Solving transcendental equation involving exponential function

Question

I want to find analytical solutions of the equation $$(αx+β)=δe^{γx}, \qquad (1)$$ which is exactly this one: Solving transcendental equation involving exponential functions

The substitution $y = -\gamma x - \beta \gamma / \alpha$ transforms it into $$ y = \mu \cdot e^{-y}, \qquad (2)$$ where $\mu = -\gamma/\alpha \cdot e^{-\gamma \beta/\alpha}$.

When $\mu \geq 0 $, this equation has only one root, because functions $z = y$ and $z = \mu e^{-y}$ intersect in one point. Then I can treat this root as a funtion of $\mu$, that is $y = f(\mu)$. I can expand this function into the series about $\mu = 0$ by differentiating (2) and treating $y$ as an implicit function of $\mu$. I have a feeling though, that this is a reinvenging of wheel, and $y(\mu)$ must be a well-known special function.

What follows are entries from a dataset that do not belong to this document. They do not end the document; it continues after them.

-- pv_equiv track=rewrite | github.com/hvg-concordia/XReason_plus | src/explainer.py | get_feature_categories
-- ===== SOURCE A (Python) =====
-- import collections
--
-- def make_varpos(ivars):
--         """
--             Traverse all the vars and get their positions in the list of inputs.
--         """
--         vpos, pos = {}, 0
--
--         for feat in ivars:
--             if len(ivars[feat]) == 2:
--                 for lit in ivars[feat]:
--                     if abs(lit) not in vpos:
--                         vpos[abs(lit)] = pos
--                         pos += 1
--             else:
--                 for lit in ivars[feat]:
--                     if abs(lit) not in vpos:
--                         vpos[abs(lit)] = pos
--                 pos += 1
--         return vpos
--
-- def get_feature_categories(ivars,feature_names_as_array_strings):
--     """
--         Get the categories of features.
--     """
--     categories = collections.defaultdict(lambda: [])
--     ivars={str(k):v for k,v in ivars.items()}
--     # feature_names_as_array_strings=['0', '1', '2', '3']
--     vpos = make_varpos(ivars)
--     for f in feature_names_as_array_strings:
--         if f in ivars:
--             if len(ivars[f]) == 2:
--                 categories[f.split('_')[0]].append(vpos[ivars[f][0]])
--             else:
--                 for v in ivars[f]:
--                     # this has to be checked and updated
--                     categories[f].append(vpos[abs(v)])
--     # these are the result indices of features going together
--     fcats = [[min(ftups), max(ftups)] for ftups in categories.values()]
--     return fcats
-- ===== SOURCE B (Python) =====
-- def _varpos(groups):
--     """Position table for absolute literal values: one unified double loop,
--     advancing per fresh literal (step=1) for two-literal groups and once per
--     group (step=0 inside, +1 after) otherwise."""
--     vpos, pos = {}, 0
--     for lits in groups:
--         step = 1 if len(lits) == 2 else 0
--         for a in map(abs, lits):
--             if a not in vpos:
--                 vpos[a] = pos
--                 pos += step
--         pos += 1 - step
--     return vpos
--
--
-- def _events(iv, vpos, f):
--     """The (category key, position) pairs one feature name contributes."""
--     if f not in iv:
--         return []
--     lits = iv[f]
--     if len(lits) == 2:
--         return [(f.split('_')[0], vpos[lits[0]])]
--     return [(f, vpos[abs(v)]) for v in lits]
--
--
-- def get_feature_categories(ivars, feature_names_as_array_strings):
--     """Flatten the features to one (key, position) event list, then group:
--     distinct keys in first-seen order, min/max of each key's positions."""
--     iv = {str(k): v for k, v in ivars.items()}
--     vpos = _varpos(list(iv.values()))
--     events = [e for f in feature_names_as_array_strings for e in _events(iv, vpos, f)]
--     keys = list(dict.fromkeys(k for k, _ in events))
--     return [[min(p for k2, p in events if k2 == k),
--              max(p for k2, p in events if k2 == k)] for k in keys]
-- ===== Notes on version B (the rewrite author's own statement) =====
-- stated objective: alternative
-- what changed: B replaces A's incremental defaultdict-of-position-lists with a flat (key, position) event list built in one comprehension, then groups it afterwards (ordered dedup of keys, min/max over each key's filtered positions); the position table is rebuilt as one unified double loop whose advance step (per-literal vs per-group) is arithmetic instead of two branch bodies.
import Mathlib
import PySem

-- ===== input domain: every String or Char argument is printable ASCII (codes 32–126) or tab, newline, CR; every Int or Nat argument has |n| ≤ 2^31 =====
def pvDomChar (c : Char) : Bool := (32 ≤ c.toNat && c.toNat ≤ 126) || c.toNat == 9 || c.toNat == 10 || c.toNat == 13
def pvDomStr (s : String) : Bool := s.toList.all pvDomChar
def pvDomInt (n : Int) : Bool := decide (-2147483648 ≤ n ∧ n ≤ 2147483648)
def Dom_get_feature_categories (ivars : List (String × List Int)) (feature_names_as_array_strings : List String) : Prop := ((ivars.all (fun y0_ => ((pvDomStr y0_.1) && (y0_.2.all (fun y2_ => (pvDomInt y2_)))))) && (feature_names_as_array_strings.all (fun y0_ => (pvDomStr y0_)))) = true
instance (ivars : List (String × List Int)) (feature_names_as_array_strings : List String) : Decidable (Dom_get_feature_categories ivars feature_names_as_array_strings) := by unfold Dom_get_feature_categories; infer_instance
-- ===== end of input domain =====

-- B flattens the features to one (key, position) event list and groups it afterwards,
-- instead of A's incremental defaultdict of per-category position lists (objective: alternative).

-- ===== PORT A =====

-- f.split('_')[0] : splitting on the nonempty separator "_" always yields a nonempty list
def pvSplit0 (f : String) : String := ((PySem.Str.split? f "_").getD []).headD ""

-- Python min(l) / max(l) on the nonempty lists this program builds ([] is unreachable)
def pvMinI (l : List Int) : Int := (PySem.List.min? l (fun x => x)).getD 0
def pvMaxI (l : List Int) : Int := (PySem.List.max? l (fun x => x)).getD 0

-- make_varpos: 'for feat in ivars: … ivars[feat] …' iterates the keys in order and looks
-- each one up; keys of a Dict are unique, so this is exactly a fold over d.items.
def make_varpos (ivars : PySem.Dict String (List Int)) : PySem.Dict Int Int :=
  (ivars.items.foldl
    (fun (st : PySem.Dict Int Int × Int) kv =>
      if kv.2.length = 2 then
        kv.2.foldl (fun st2 lit =>
          if st2.1.contains |lit| then st2 else (st2.1.insert |lit| st2.2, st2.2 + 1)) st
      else
        (kv.2.foldl (fun vp lit =>
          if vp.contains |lit| then vp else vp.insert |lit| st.2) st.1, st.2 + 1))
    (PySem.Dict.empty, 0)).1

-- loop body of A's 'for f in feature_names…' (defaultdict append = modify with default []).
-- vpos[…] can raise KeyError in Python (len==2 with a negative first literal): that lookup is
-- (vpos.get? …).getD 0 here, and exactly those inputs are excluded by Pre_.
def pvCatStep (ivars' : PySem.Dict String (List Int)) (vpos : PySem.Dict Int Int)
    (cats : PySem.Dict String (List Int)) (f : String) : PySem.Dict String (List Int) :=
  match ivars'.get? f with
  | some l =>
    if l.length = 2 then
      cats.modify (pvSplit0 f) [] (fun c => c ++ [(vpos.get? (l.headD 0)).getD 0])
    else
      l.foldl (fun c v => c.modify f [] (fun c => c ++ [(vpos.get? |v|).getD 0])) cats
  | none => cats

def get_feature_categories (ivars : List (String × List Int)) (feature_names_as_array_strings : List String) : List (List Int) :=
  -- ivars' = {str(k): v for k, v in ivars.items()}; categories = the defaultdict fold
  (feature_names_as_array_strings.foldl
      (pvCatStep (PySem.Dict.ofList ivars) (make_varpos (PySem.Dict.ofList ivars)))
      PySem.Dict.empty).values.map (fun ftups => [pvMinI ftups, pvMaxI ftups])

-- ===== PORT B =====

-- B's _varpos: one unified double loop, the advance step (1 per fresh literal for
-- two-literal groups, 0 inside / +1 after otherwise) carried as arithmetic
def pvVarposB (groups : List (List Int)) : PySem.Dict Int Int :=
  (groups.foldl
    (fun (st : PySem.Dict Int Int × Int) lits =>
      let step : Int := if lits.length = 2 then 1 else 0
      let st2 := (lits.map (fun l => |l|)).foldl
        (fun (st2 : PySem.Dict Int Int × Int) a =>
          if st2.1.contains a then st2 else (st2.1.insert a st2.2, st2.2 + step)) st
      (st2.1, st2.2 + (1 - step)))
    (PySem.Dict.empty, 0)).1

-- B's _events: the (category key, position) pairs one feature name contributes
def pvEvents (iv : PySem.Dict String (List Int)) (vpos : PySem.Dict Int Int)
    (f : String) : List (String × Int) :=
  match iv.get? f with
  | none => []
  | some lits =>
    if lits.length = 2 then [(pvSplit0 f, (vpos.get? (lits.headD 0)).getD 0)]
    else lits.map (fun v => (f, (vpos.get? |v|).getD 0))

def get_feature_categories_alt (ivars : List (String × List Int)) (feature_names_as_array_strings : List String) : List (List Int) :=
  let iv := PySem.Dict.ofList ivars
  let vpos := pvVarposB iv.values
  let events := feature_names_as_array_strings.flatMap (pvEvents iv vpos)
  let keys := PySem.List.dedup (events.map Prod.fst)   -- list(dict.fromkeys(…))
  keys.map (fun k =>
    let ps := (events.filter (fun e => e.1 == k)).map Prod.snd
    [pvMinI ps, pvMaxI ps])

-- ===== PRECONDITION & SPEC =====
-- Pre_ excludes exactly the inputs where Python A raises KeyError: a referenced length-2
-- entry whose first literal is negative (vpos is keyed by abs values, so that lookup fails).
def Pre_get_feature_categories (ivars : List (String × List Int)) (feature_names_as_array_strings : List String) : Prop :=
  ∀ p ∈ (PySem.Dict.ofList ivars).items,
    p.1 ∈ feature_names_as_array_strings → p.2.length = 2 → 0 ≤ p.2.headD 0
instance (ivars : List (String × List Int)) (feature_names_as_array_strings : List String) : Decidable (Pre_get_feature_categories ivars feature_names_as_array_strings) := by unfold Pre_get_feature_categories; infer_instance

def pvWitness_get_feature_categories : (List (String × List Int)) × List String :=
  ([("a", [1, 2]), ("c", [3, 4, 5])], ["a", "c"])

def Spec_get_feature_categories (ivars : List (String × List Int)) (feature_names_as_array_strings : List String) (out : List (List Int)) : Prop := out = get_feature_categories_alt ivars feature_names_as_array_strings
instance (ivars : List (String × List Int)) (feature_names_as_array_strings : List String) (out : List (List Int)) : Decidable (Spec_get_feature_categories ivars feature_names_as_array_strings out) := by unfold Spec_get_feature_categories; infer_instance

-- ===== CLAIM (what is proved, stated in full; the proofs are below) =====
def Claim_equal_get_feature_categories : Prop := ∀ (ivars : List (String × List Int)) (feature_names_as_array_strings : List String), Dom_get_feature_categories ivars feature_names_as_array_strings → Pre_get_feature_categories ivars feature_names_as_array_strings → Spec_get_feature_categories ivars feature_names_as_array_strings (get_feature_categories ivars feature_names_as_array_strings)

-- ===== LEMMAS AND PROOFS =====

-- B's inner fold with step = 0 keeps the counter fixed and equals A's else-branch fold
theorem pv_inner_step0 (lits : List Int) :
    ∀ (d : PySem.Dict Int Int) (p : Int),
      lits.foldl (fun (st2 : PySem.Dict Int Int × Int) l =>
        if st2.1.contains |l| then st2 else (st2.1.insert |l| st2.2, st2.2 + 0)) (d, p)
      = (lits.foldl (fun vp l => if vp.contains |l| then vp else vp.insert |l| p) d, p) := by
  induction lits with
  | nil => intro d p; rfl
  | cons a t ih =>
    intro d p
    simp only [List.foldl_cons]
    by_cases h : d.contains |a| = true
    · simpa [h] using ih d p
    · simpa [h] using ih (d.insert |a| p) p

-- B's _varpos computes make_varpos
theorem pv_vpos_eq (d : PySem.Dict String (List Int)) :
    pvVarposB d.values = make_varpos d := by
  unfold pvVarposB make_varpos
  rw [show d.values = d.items.map (fun kv => kv.2) from rfl, List.foldl_map]
  congr 1
  apply PySem.List.foldl_congr_mem
  intro st kv _
  by_cases h2 : kv.2.length = 2
  · simp only [h2, if_pos]
    rw [List.foldl_map]
    simp
  · simp only [h2, if_false]
    rw [List.foldl_map]
    cases st with
    | mk d0 p0 =>
      rw [pv_inner_step0]
      norm_num

-- one A step over a feature equals folding the modify-append step over that feature's events
theorem pv_catStep_events (iv : PySem.Dict String (List Int)) (vp : PySem.Dict Int Int)
    (c : PySem.Dict String (List Int)) (f : String) :
    pvCatStep iv vp c f
      = (pvEvents iv vp f).foldl (fun c p => c.modify p.1 [] (fun l => l ++ [p.2])) c := by
  unfold pvCatStep pvEvents
  cases h : iv.get? f with
  | none => rfl
  | some l =>
    by_cases h2 : l.length = 2
    · simp [h2]
    · simp only [h2, if_false]
      rw [List.foldl_map]

-- folding group-steps feature by feature is folding them over the flattened event list
theorem pv_foldl_flatMap {α β γ : Type} (g : α → List β) (step : γ → β → γ) :
    ∀ (l : List α) (c : γ),
      l.foldl (fun c x => (g x).foldl step c) c = (l.flatMap g).foldl step c := by
  intro l
  induction l with
  | nil => intro c; rfl
  | cons x t ih =>
    intro c
    simp only [List.foldl_cons, List.flatMap_cons, List.foldl_append]
    exact ih _

-- ===== VERDICT (by name: the statement is the Claim_ definition above) =====
theorem get_feature_categories_spec : Claim_equal_get_feature_categories := by
  intro ivars fns _ _
  unfold Spec_get_feature_categories
  simp only [get_feature_categories, get_feature_categories_alt]
  rw [pv_vpos_eq]
  set iv := PySem.Dict.ofList ivars
  set vp := make_varpos iv
  set events := fns.flatMap (pvEvents iv vp) with hev
  -- A's category fold is the modify-append fold over the flattened events
  have hfold : fns.foldl (pvCatStep iv vp) PySem.Dict.empty
      = events.foldl (fun c p => c.modify p.1 [] (fun l => l ++ [p.2])) PySem.Dict.empty := by
    rw [hev, ← pv_foldl_flatMap]
    apply PySem.List.foldl_congr_mem
    intro c f _
    exact pv_catStep_events iv vp c f
  rw [hfold]
  set c := events.foldl (fun c p => c.modify p.1 [] (fun l => l ++ [p.2])) PySem.Dict.empty with hc
  have hkeys : c.keys = PySem.List.dedup (events.map Prod.fst) := by
    rw [hc]
    rw [show (fun (c : PySem.Dict String (List Int)) (p : String × Int) =>
        c.modify p.1 [] (fun l => l ++ [p.2]))
      = (fun c p => c.modify (Prod.fst p) [] ((fun (p : String × Int) (l : List Int) => l ++ [p.2]) p)) from rfl]
    rw [PySem.Dict.keys_foldl_modify_key]
    simp [PySem.Dict.keys_empty, PySem.Set.update_nil_left, PySem.List.dedup_eq_ofList]
  have hnodup : c.keys.Nodup := by
    rw [hkeys]; rw [PySem.List.dedup_eq_ofList]; exact PySem.Set.nodup_ofList _
  have hvals : c.values = c.keys.map (fun k => c.getD k []) :=
    PySem.Dict.values_eq_map_keys c hnodup []
  rw [hvals, hkeys, List.map_map]
  apply List.map_congr_left
  intro k _
  have hget : c.getD k [] = (events.filter (fun e => e.1 == k)).map Prod.snd := by
    rw [hc, PySem.Dict.getD_foldl_modify_append, PySem.Dict.getD_empty]
    simp
  simp [Function.comp, hget]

Can someone point me to right direction where I can find an analytical representation of $y(\mu)$ through known (special) functions?

Answer 1

The equation

$$ y e^y = \mu $$

Has the solution in the Lambert W function

$$ y = W(\mu) $$

which is just defined as the inverse of the function $$ f(y) = ye^y $$

For $ -1/e < \mu < 0 $ the inverse is not one-to-one and you get two real solutions.

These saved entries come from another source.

-- pv_equiv track=rewrite | github.com/jcomicsutils/some-utils | Python/AudioOrganizer.py | check_missing_tags
-- ===== SOURCE A (Python) =====
-- from typing import Optional, Dict, List, Tuple
--
-- def check_missing_tags(files_metadata: List[Dict]) -> List[str]:
--     """Checks for missing essential metadata tags."""
--     warnings = set()
--     for md in files_metadata:
--         if not md.get('title'):
--             warnings.add("[Missing Title]")
--         if not md.get('artist'):
--             warnings.add("[Missing Artist]")
--         if not md.get('album'):
--             warnings.add("[Missing Album]")
--         if not md.get('albumartist'):
--             warnings.add("[Missing Album Artist]")
--     return sorted(list(warnings))
-- ===== SOURCE B (Python) =====
-- # Pairs are listed in sorted order of the warning strings, so no final sort is needed.
-- TAG_WARNINGS = [
--     ("albumartist", "[Missing Album Artist]"),
--     ("album", "[Missing Album]"),
--     ("artist", "[Missing Artist]"),
--     ("title", "[Missing Title]"),
-- ]
--
-- def check_missing_tags(files_metadata):
--     """Checks for missing essential metadata tags."""
--     return [warning for key, warning in TAG_WARNINGS
--             if any(not md.get(key) for md in files_metadata)]
-- ===== Notes on version B (the rewrite author's own statement) =====
-- stated objective: simpler
-- what changed: Inverts the loop nesting: instead of scanning files and accumulating warnings into a set that is then sorted, B iterates over a fixed list of (key, warning) pairs already in sorted order and includes each warning iff any file lacks a truthy value for that key, so the set, dedup and sort disappear.
import Mathlib
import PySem

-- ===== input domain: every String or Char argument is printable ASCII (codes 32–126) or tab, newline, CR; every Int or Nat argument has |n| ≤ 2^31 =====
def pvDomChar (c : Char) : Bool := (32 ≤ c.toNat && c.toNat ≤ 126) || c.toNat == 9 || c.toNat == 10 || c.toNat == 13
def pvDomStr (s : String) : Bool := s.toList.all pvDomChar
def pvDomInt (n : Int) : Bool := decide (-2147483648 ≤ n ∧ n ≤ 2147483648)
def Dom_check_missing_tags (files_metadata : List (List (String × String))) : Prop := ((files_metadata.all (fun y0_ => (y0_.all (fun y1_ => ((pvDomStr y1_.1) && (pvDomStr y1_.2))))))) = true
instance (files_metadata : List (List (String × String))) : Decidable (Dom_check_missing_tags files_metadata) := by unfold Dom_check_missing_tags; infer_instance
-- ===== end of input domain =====

-- B collects the four warnings by scanning the pair table (already in sorted order) with one
-- existence scan over the files per key, instead of A's per-file set accumulation plus a sort.

-- `not md.get(k)` — true iff the key is absent or its value is the empty string (Python falsy)
def pyFalsyGet (md : List (String × String)) (k : String) : Bool :=
  match (PySem.Dict.mk md).get? k with
  | none => true
  | some s => s == ""

-- ===== PORT A =====
def check_missing_tags (files_metadata : List (List (String × String))) : List String :=
  let warnings : PySem.Set String :=
    files_metadata.foldl (fun w md =>
      let w := if pyFalsyGet md "title" then PySem.Set.add w "[Missing Title]" else w
      let w := if pyFalsyGet md "artist" then PySem.Set.add w "[Missing Artist]" else w
      let w := if pyFalsyGet md "album" then PySem.Set.add w "[Missing Album]" else w
      let w := if pyFalsyGet md "albumartist" then PySem.Set.add w "[Missing Album Artist]" else w
      w) PySem.Set.empty
  PySem.List.sorted warnings (fun x => x) false

-- ===== PORT B =====
def tagWarnings : List (String × String) :=
  [("albumartist", "[Missing Album Artist]"),
   ("album", "[Missing Album]"),
   ("artist", "[Missing Artist]"),
   ("title", "[Missing Title]")]

def check_missing_tags_alt (files_metadata : List (List (String × String))) : List String :=
  (tagWarnings.filter (fun p => files_metadata.any (fun md => pyFalsyGet md p.1))).map (fun p => p.2)

-- ===== PRECONDITION & SPEC =====
def Spec_check_missing_tags (files_metadata : List (List (String × String))) (out : List String) : Prop := out = check_missing_tags_alt files_metadata
instance (files_metadata : List (List (String × String))) (out : List String) : Decidable (Spec_check_missing_tags files_metadata out) := by unfold Spec_check_missing_tags; infer_instance

-- ===== CLAIM (what is proved, stated in full; the proofs are below) =====
def Claim_equal_check_missing_tags : Prop := ∀ (files_metadata : List (List (String × String))), Dom_check_missing_tags files_metadata → Spec_check_missing_tags files_metadata (check_missing_tags files_metadata)

-- ===== LEMMAS AND PROOFS =====

-- A's loop body
def stepA (w : PySem.Set String) (md : List (String × String)) : PySem.Set String :=
  let w := if pyFalsyGet md "title" then PySem.Set.add w "[Missing Title]" else w
  let w := if pyFalsyGet md "artist" then PySem.Set.add w "[Missing Artist]" else w
  let w := if pyFalsyGet md "album" then PySem.Set.add w "[Missing Album]" else w
  let w := if pyFalsyGet md "albumartist" then PySem.Set.add w "[Missing Album Artist]" else w
  w

theorem mem_stepA (w : PySem.Set String) (md : List (String × String)) (x : String) :
    x ∈ stepA w md ↔ x ∈ w
      ∨ (x = "[Missing Title]" ∧ pyFalsyGet md "title")
      ∨ (x = "[Missing Artist]" ∧ pyFalsyGet md "artist")
      ∨ (x = "[Missing Album]" ∧ pyFalsyGet md "album")
      ∨ (x = "[Missing Album Artist]" ∧ pyFalsyGet md "albumartist") := by
  unfold stepA
  split_ifs <;> simp_all [PySem.Set.mem_add] <;> tauto

theorem nodup_stepA (w : PySem.Set String) (md : List (String × String)) (h : w.Nodup) :
    (stepA w md).Nodup := by
  unfold stepA
  split_ifs <;> repeat' apply PySem.Set.nodup_add
  all_goals exact h

theorem mem_foldA (fs : List (List (String × String))) (w : PySem.Set String) (x : String) :
    x ∈ fs.foldl stepA w ↔ x ∈ w
      ∨ (x = "[Missing Title]" ∧ fs.any (fun md => pyFalsyGet md "title"))
      ∨ (x = "[Missing Artist]" ∧ fs.any (fun md => pyFalsyGet md "artist"))
      ∨ (x = "[Missing Album]" ∧ fs.any (fun md => pyFalsyGet md "album"))
      ∨ (x = "[Missing Album Artist]" ∧ fs.any (fun md => pyFalsyGet md "albumartist")) := by
  induction fs generalizing w with
  | nil => simp
  | cons md rest ih =>
    simp only [List.foldl_cons, ih, mem_stepA, List.any_cons, Bool.or_eq_true]
    tauto

theorem nodup_foldA (fs : List (List (String × String))) (w : PySem.Set String) (h : w.Nodup) :
    (fs.foldl stepA w).Nodup := by
  induction fs generalizing w with
  | nil => exact h
  | cons md rest ih => exact ih _ (nodup_stepA _ _ h)

theorem mem_alt (fs : List (List (String × String))) (x : String) :
    x ∈ check_missing_tags_alt fs ↔
      (x = "[Missing Album Artist]" ∧ fs.any (fun md => pyFalsyGet md "albumartist"))
      ∨ (x = "[Missing Album]" ∧ fs.any (fun md => pyFalsyGet md "album"))
      ∨ (x = "[Missing Artist]" ∧ fs.any (fun md => pyFalsyGet md "artist"))
      ∨ (x = "[Missing Title]" ∧ fs.any (fun md => pyFalsyGet md "title")) := by
  simp only [check_missing_tags_alt, tagWarnings, List.mem_map, List.mem_filter]
  constructor
  · rintro ⟨p, hp, rfl⟩
    simp only [List.mem_cons, List.not_mem_nil, or_false] at hp
    rcases hp with ⟨hp, hc⟩
    rcases hp with rfl | rfl | rfl | rfl <;> simp_all
  · rintro (⟨rfl, h⟩ | ⟨rfl, h⟩ | ⟨rfl, h⟩ | ⟨rfl, h⟩)
    · exact ⟨("albumartist", "[Missing Album Artist]"), by simp [h], rfl⟩
    · exact ⟨("album", "[Missing Album]"), by simp [h], rfl⟩
    · exact ⟨("artist", "[Missing Artist]"), by simp [h], rfl⟩
    · exact ⟨("title", "[Missing Title]"), by simp [h], rfl⟩

theorem pairwise_alt (fs : List (List (String × String))) :
    (check_missing_tags_alt fs).Pairwise (fun a b => a < b) := by
  have hsub : List.Sublist (check_missing_tags_alt fs) (tagWarnings.map (fun p => p.2)) :=
    List.Sublist.map _ List.filter_sublist
  have hpw : (tagWarnings.map (fun p => p.2)).Pairwise (fun a b : String => a < b) := by
    rw [← List.isChain_iff_pairwise]
    simp only [tagWarnings, List.map_cons, List.map_nil, List.isChain_cons_cons,
      List.IsChain.singleton, and_true, String.lt_iff_toList_lt]
    refine ⟨by decide, by decide, by decide⟩
  exact hpw.sublist hsub

theorem nodup_alt (fs : List (List (String × String))) :
    (check_missing_tags_alt fs).Nodup :=
  (pairwise_alt fs).imp (fun h => ne_of_lt h)

-- ===== VERDICT (by name: the statement is the Claim_ definition above) =====
theorem check_missing_tags_spec : Claim_equal_check_missing_tags := by
  intro fs _
  show check_missing_tags fs = check_missing_tags_alt fs
  unfold check_missing_tags
  have hfold : (fun w md =>
      let w := if pyFalsyGet md "title" then PySem.Set.add w "[Missing Title]" else w
      let w := if pyFalsyGet md "artist" then PySem.Set.add w "[Missing Artist]" else w
      let w := if pyFalsyGet md "album" then PySem.Set.add w "[Missing Album]" else w
      let w := if pyFalsyGet md "albumartist" then PySem.Set.add w "[Missing Album Artist]" else w
      w) = stepA := rfl
  rw [hfold]
  apply PySem.List.sorted_eq_of_perm_of_pairwise_lt
  · refine (List.perm_ext_iff_of_nodup (nodup_alt fs) (nodup_foldA fs _ List.nodup_nil)).mpr ?_
    intro x
    rw [mem_alt, mem_foldA]
    simp only [List.mem_nil_iff, false_or]
    tauto
  · exact pairwise_alt fs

There does exist a Taylor series of the main branch ($y \ge -1$) around $0$ that converges for $-1/e < \mu < 1/e $

$$ W_0(x) = \sum_{n=1}^{\infty}\frac{(-n)^{n-1}}{n!}x^n $$

For larger values you get a rather complicated series involving $\ln x$ and $\ln(\ln x)$. Details are all in the Wiki page.

Answer 2

Substituting back in Dylan's answer. The solution $x$ to $$ \alpha x+\beta = \delta e^{\gamma x} $$ is $$ x = -{\frac {1}{\gamma\alpha} \left( \alpha\,W \left(-{\frac { \delta\gamma}{\alpha}{e^{-{{\beta\gamma}/{\alpha} }}}}\right)+\beta\,\gamma \right) } $$ using the Lambert W function.